Quanto ao setor da banca, o governador do Banco de Portugal avisa que é de esperar um aumento do incumprimento (non-performing loan ratios) e a eventual necessidade de ajudas estatais. A situação da banca deve merecer atenção desde já, avisa Carlos Costa. "A não ser que os Estados-membros encarem isto como uma matéria urgente, corremos o risco de repetir as discussões pós-crise soberana, com as consequências que se seguem para a recuperação económica e confiança nas instituições europeias, já sob stress com a resposta à crise sanitária".

Deve ser criado, defende Costa, um enquadramento europeu "para a gestão ordeira de bancos em dificuldades com importância sistémica local, combinando elementos do quadro de resolução e liquidação, para minimizar perdas e proteger depositantes e mutuários.

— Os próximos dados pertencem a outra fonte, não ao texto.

-- pv_equiv track=rewrite | github.com/hwan-koo/Algorithm | 프로그래머스/0/120892. 암호 해독/암호 해독.py | solution
-- ===== SOURCE A (Python) =====
-- def solution(cipher, code):
--     num = 1
--     answer = ''
--     for i in cipher:
--         if num == code:
--             answer += i
--             num = 1
--         else:
--             num += 1
--
--     return answer
-- ===== SOURCE B (Python) =====
-- def solution(cipher, code):
--     if code <= 0:
--         return ''
--     return cipher[code - 1::code]
-- ===== Notes on version B (the rewrite author's own statement) =====
-- stated objective: idiomatic
-- what changed: Replaced the per-character counter loop with a single stride slice cipher[code-1::code] (guarded by code <= 0, where A's counter never fires and it returns ''); the slice runs at C level, measured ~7x faster at n=262144.
import Mathlib
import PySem

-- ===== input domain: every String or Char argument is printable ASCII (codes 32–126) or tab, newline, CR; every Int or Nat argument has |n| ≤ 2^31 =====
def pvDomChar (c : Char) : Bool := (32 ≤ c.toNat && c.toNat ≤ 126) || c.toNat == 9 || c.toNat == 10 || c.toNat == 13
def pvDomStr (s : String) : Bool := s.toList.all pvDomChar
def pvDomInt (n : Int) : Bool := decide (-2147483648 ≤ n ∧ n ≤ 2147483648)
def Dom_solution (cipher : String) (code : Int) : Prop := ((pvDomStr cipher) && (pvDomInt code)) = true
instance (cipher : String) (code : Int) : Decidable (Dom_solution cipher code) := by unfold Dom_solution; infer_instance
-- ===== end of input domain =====

-- B replaces A's per-character counter loop with a single stride slice cipher[code-1::code]
-- (guarded by code ≤ 0, where A's counter never matches and it returns '').

-- ===== PORT A =====
-- counter loop: num counts 1..code, append the char and reset when it hits code
def solution (cipher : String) (code : Int) : String :=
  String.ofList
    ((cipher.toList.foldl
      (fun (st : Int × List Char) i =>
        if st.1 == code then (1, st.2 ++ [i]) else (st.1 + 1, st.2))
      (1, [])).2)

-- ===== PORT B =====
def solution_alt (cipher : String) (code : Int) : String :=
  if code ≤ 0 then ""
  else (PySem.Str.slice? cipher (some (code - 1)) none code).getD ""

-- ===== PRECONDITION & SPEC =====
def Spec_solution (cipher : String) (code : Int) (out : String) : Prop := out = solution_alt cipher code
instance (cipher : String) (code : Int) (out : String) : Decidable (Spec_solution cipher code out) := by unfold Spec_solution; infer_instance

-- ===== CLAIM (what is proved, stated in full; the proofs are below) =====
def Claim_equal_solution : Prop := ∀ (cipher : String) (code : Int), Dom_solution cipher code → Spec_solution cipher code (solution cipher code)

-- ===== LEMMAS AND PROOFS =====

theorem pyRange_pos_cons (a b k : Int) (hk : 0 < k) (hab : a < b) :
    PySem.List.pyRange a b k = a :: PySem.List.pyRange (a + k) b k := by
  rw [PySem.List.pyRange_of_pos _ _ hk, PySem.List.pyRange_of_pos _ _ hk]
  have hnum : b - (a + k) + k - 1 = b - a - 1 := by ring
  have hnn : 0 ≤ (b - a - 1) / k := Int.ediv_nonneg (by omega) (by omega)
  have h1 : ((b - a + k - 1) / k).toNat = ((b - a - 1) / k).toNat + 1 := by
    have he : b - a + k - 1 = (b - a - 1) + 1 * k := by ring
    rw [he, Int.add_mul_ediv_right _ _ (by omega : k ≠ 0)]
    omega
  have h2 : (if a + k < b then ((b - (a + k) + k - 1) / k).toNat else 0)
      = ((b - a - 1) / k).toNat := by
    rw [hnum]; split
    · rfl
    · have : (b - a - 1) / k = 0 := Int.ediv_eq_zero_of_lt (by omega) (by omega)
      simp [this]
  rw [if_pos hab, h1, h2, List.range_succ_eq_map, List.map_cons, List.map_map]
  congr 1
  · simp
  · apply List.map_congr_left
    intro j _
    simp [Nat.succ_eq_add_one]
    ring

theorem pyRange_pos_shift (a b k : Int) (hk : 0 < k) :
    PySem.List.pyRange (a + 1) (b + 1) k = (PySem.List.pyRange a b k).map (· + 1) := by
  rw [PySem.List.pyRange_of_pos _ _ hk, PySem.List.pyRange_of_pos _ _ hk, List.map_map]
  have h2 : (if a + 1 < b + 1 then ((b + 1 - (a + 1) + k - 1) / k).toNat else 0)
      = (if a < b then ((b - a + k - 1) / k).toNat else 0) := by
    have : b + 1 - (a + 1) + k - 1 = b - a + k - 1 := by ring
    rw [this]
    by_cases h : a < b
    · rw [if_pos h, if_pos (by omega)]
    · rw [if_neg h, if_neg (by omega)]
  rw [h2]
  apply List.map_congr_left
  intro j _
  simp
  ring

def everyk (kr : Nat) : List Char → Nat → List Char
  | [], _ => []
  | x :: xs, 0 => x :: everyk kr xs kr
  | _ :: xs, r + 1 => everyk kr xs r

theorem filterMap_pyRange_everyk (k : Int) (hk : 0 < k) (xs : List Char) (r : Nat) :
    List.filterMap (fun i : Int => xs[i.toNat]?) (PySem.List.pyRange (r : Int) xs.length k)
      = everyk (k - 1).toNat xs r := by
  induction xs generalizing r with
  | nil =>
    rw [PySem.List.pyRange_of_pos _ _ hk]
    simp [everyk]
  | cons x xs ih =>
    have hshift : ∀ (a : Int) (r' : Nat), 0 ≤ a →
        List.filterMap (fun i : Int => (x :: xs)[i.toNat]?)
          (PySem.List.pyRange (a + 1) ((xs.length : Int) + 1) k)
        = List.filterMap (fun i : Int => xs[i.toNat]?) (PySem.List.pyRange a (xs.length : Int) k) := by
      intro a r' ha
      rw [pyRange_pos_shift _ _ _ hk, List.filterMap_map]
      apply List.filterMap_congr
      intro i hi
      have h0 : 0 ≤ i := by
        have := (PySem.List.mem_pyRange_iff_of_pos hk i).mp hi
        omega
      have : (i + 1).toNat = i.toNat + 1 := by omega
      simp [Function.comp, this]
    cases r with
    | zero =>
      have hlen : ((x :: xs).length : Int) = (xs.length : Int) + 1 := by simp
      rw [Nat.cast_zero, hlen, pyRange_pos_cons _ _ _ hk (by positivity), zero_add]
      have hk1 : k = ((k - 1).toNat : Int) + 1 := by omega
      rw [List.filterMap_cons]
      simp only [Int.toNat_zero, List.getElem?_cons_zero]
      rw [show (PySem.List.pyRange k ((xs.length : Int) + 1) k)
            = PySem.List.pyRange (((k - 1).toNat : Int) + 1) ((xs.length : Int) + 1) k by
          rw [← hk1]]
      rw [hshift _ 0 (by positivity), ih]
      rfl
    | succ r =>
      have hlen : ((x :: xs).length : Int) = (xs.length : Int) + 1 := by simp
      rw [hlen, show ((r + 1 : Nat) : Int) = (r : Int) + 1 by push_cast; ring]
      rw [hshift _ r (by positivity), ih]
      rfl

theorem everyk_nil_of_le (kr : Nat) (xs : List Char) (r : Nat) (h : xs.length ≤ r) :
    everyk kr xs r = [] := by
  induction xs generalizing r with
  | nil => rfl
  | cons x xs ih =>
    cases r with
    | zero => simp at h
    | succ r => exact ih r (by simpa using Nat.le_of_succ_le_succ h)

theorem slice_eq_everyk (xs : List Char) (k : Int) (hk : 0 < k) :
    PySem.List.slice? xs (some (k - 1)) none k
      = some (everyk (k - 1).toNat xs (k - 1).toNat) := by
  rw [PySem.List.slice?]
  rw [if_neg (by omega)]
  simp only [PySem.List.sliceIndices]
  rw [if_neg (by omega : ¬ k < 0)]
  rw [if_neg (by omega : ¬ k - 1 < 0)]
  simp only [if_neg (show ¬ k < 0 by omega), if_pos hk]
  have hgen : ∀ s : Int,
      List.filterMap (fun j : Nat => xs[(s + k * (j : Int)).toNat]?)
        (List.range (if s < (xs.length : Int) then (((xs.length : Int) - s + k - 1) / k).toNat else 0))
      = List.filterMap (fun i : Int => xs[i.toNat]?) (PySem.List.pyRange s (xs.length : Int) k) := by
    intro s
    rw [PySem.List.pyRange_of_pos _ _ hk, List.filterMap_map]
    rfl
  rw [hgen]
  by_cases h : k - 1 ≤ (xs.length : Int)
  · rw [min_eq_left h,
      show (k - 1 : Int) = (((k - 1).toNat : Nat) : Int) by omega,
      filterMap_pyRange_everyk k hk xs (k - 1).toNat]
    simp
  · rw [min_eq_right (by omega),
      filterMap_pyRange_everyk k hk xs xs.length,
      everyk_nil_of_le _ _ _ (le_refl _),
      everyk_nil_of_le _ _ _ (by omega)]

theorem foldA_eq_everyk (code : Int) (hk : 0 < code) (xs : List Char) :
    ∀ (num : Int) (acc : List Char), 1 ≤ num → num ≤ code →
    (List.foldl (fun (st : Int × List Char) i =>
        if st.1 == code then (1, st.2 ++ [i]) else (st.1 + 1, st.2)) (num, acc) xs).2
      = acc ++ everyk (code - 1).toNat xs (code - num).toNat := by
  induction xs with
  | nil => intro num acc h1 h2; simp [everyk]
  | cons x xs ih =>
    intro num acc h1 h2
    by_cases h : num = code
    · have h0 : (code - num).toNat = 0 := by omega
      rw [List.foldl_cons, if_pos (show (num == code) = true by simp [h]), h0,
        ih 1 (acc ++ [x]) le_rfl hk]
      simp [everyk]
    · have hlt : num < code := lt_of_le_of_ne h2 h
      have h0 : (code - num).toNat = (code - (num + 1)).toNat + 1 := by omega
      simp only [List.foldl_cons]
      rw [if_neg (show ¬ (num == code) = true by simp [h]), h0,
        ih (num + 1) acc (by omega) (by omega)]
      rfl

theorem foldA_nonpos (code : Int) (hk : code ≤ 0) (xs : List Char) :
    ∀ (num : Int) (acc : List Char), 1 ≤ num →
    (List.foldl (fun (st : Int × List Char) i =>
        if st.1 == code then (1, st.2 ++ [i]) else (st.1 + 1, st.2)) (num, acc) xs).2 = acc := by
  induction xs with
  | nil => intro num acc h1; rfl
  | cons x xs ih =>
    intro num acc h1
    rw [List.foldl_cons, if_neg (by simp; omega)]
    exact ih (num + 1) acc (by omega)

-- ===== VERDICT (by name: the statement is the Claim_ definition above) =====
theorem solution_spec : Claim_equal_solution := by
  intro cipher code _
  unfold Spec_solution solution solution_alt
  by_cases hc : code ≤ 0
  · rw [if_pos hc, foldA_nonpos code hc cipher.toList 1 [] le_rfl]
  · have hk : 0 < code := by omega
    rw [if_neg hc, foldA_eq_everyk code hk cipher.toList 1 [] le_rfl hk]
    simp only [PySem.Str.slice?, PySem.Chars.slice?_eq_listSlice?,
      slice_eq_everyk cipher.toList code hk]
    simp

Tal enquadramento deve incluir a definição de princípios de alto nível para serem acordados por todos os Estados-membros para aplicação a nível nacional".

O recurso a "medidas alternativas" e a fundos públicos deve ser considerada, considera o líder do banco central português, que avisa ainda que esta discussão não deve ser associada aos resgates do passado. "Poucas coisas podem ser tão destrutivas para a confiança pública nas instituições europeias do que as ameaças à estabilidade financeira, e os Estados-membros só podem evitar comprometer a coesão social e política europeia atuando preventivamente", defende Carlos Costa.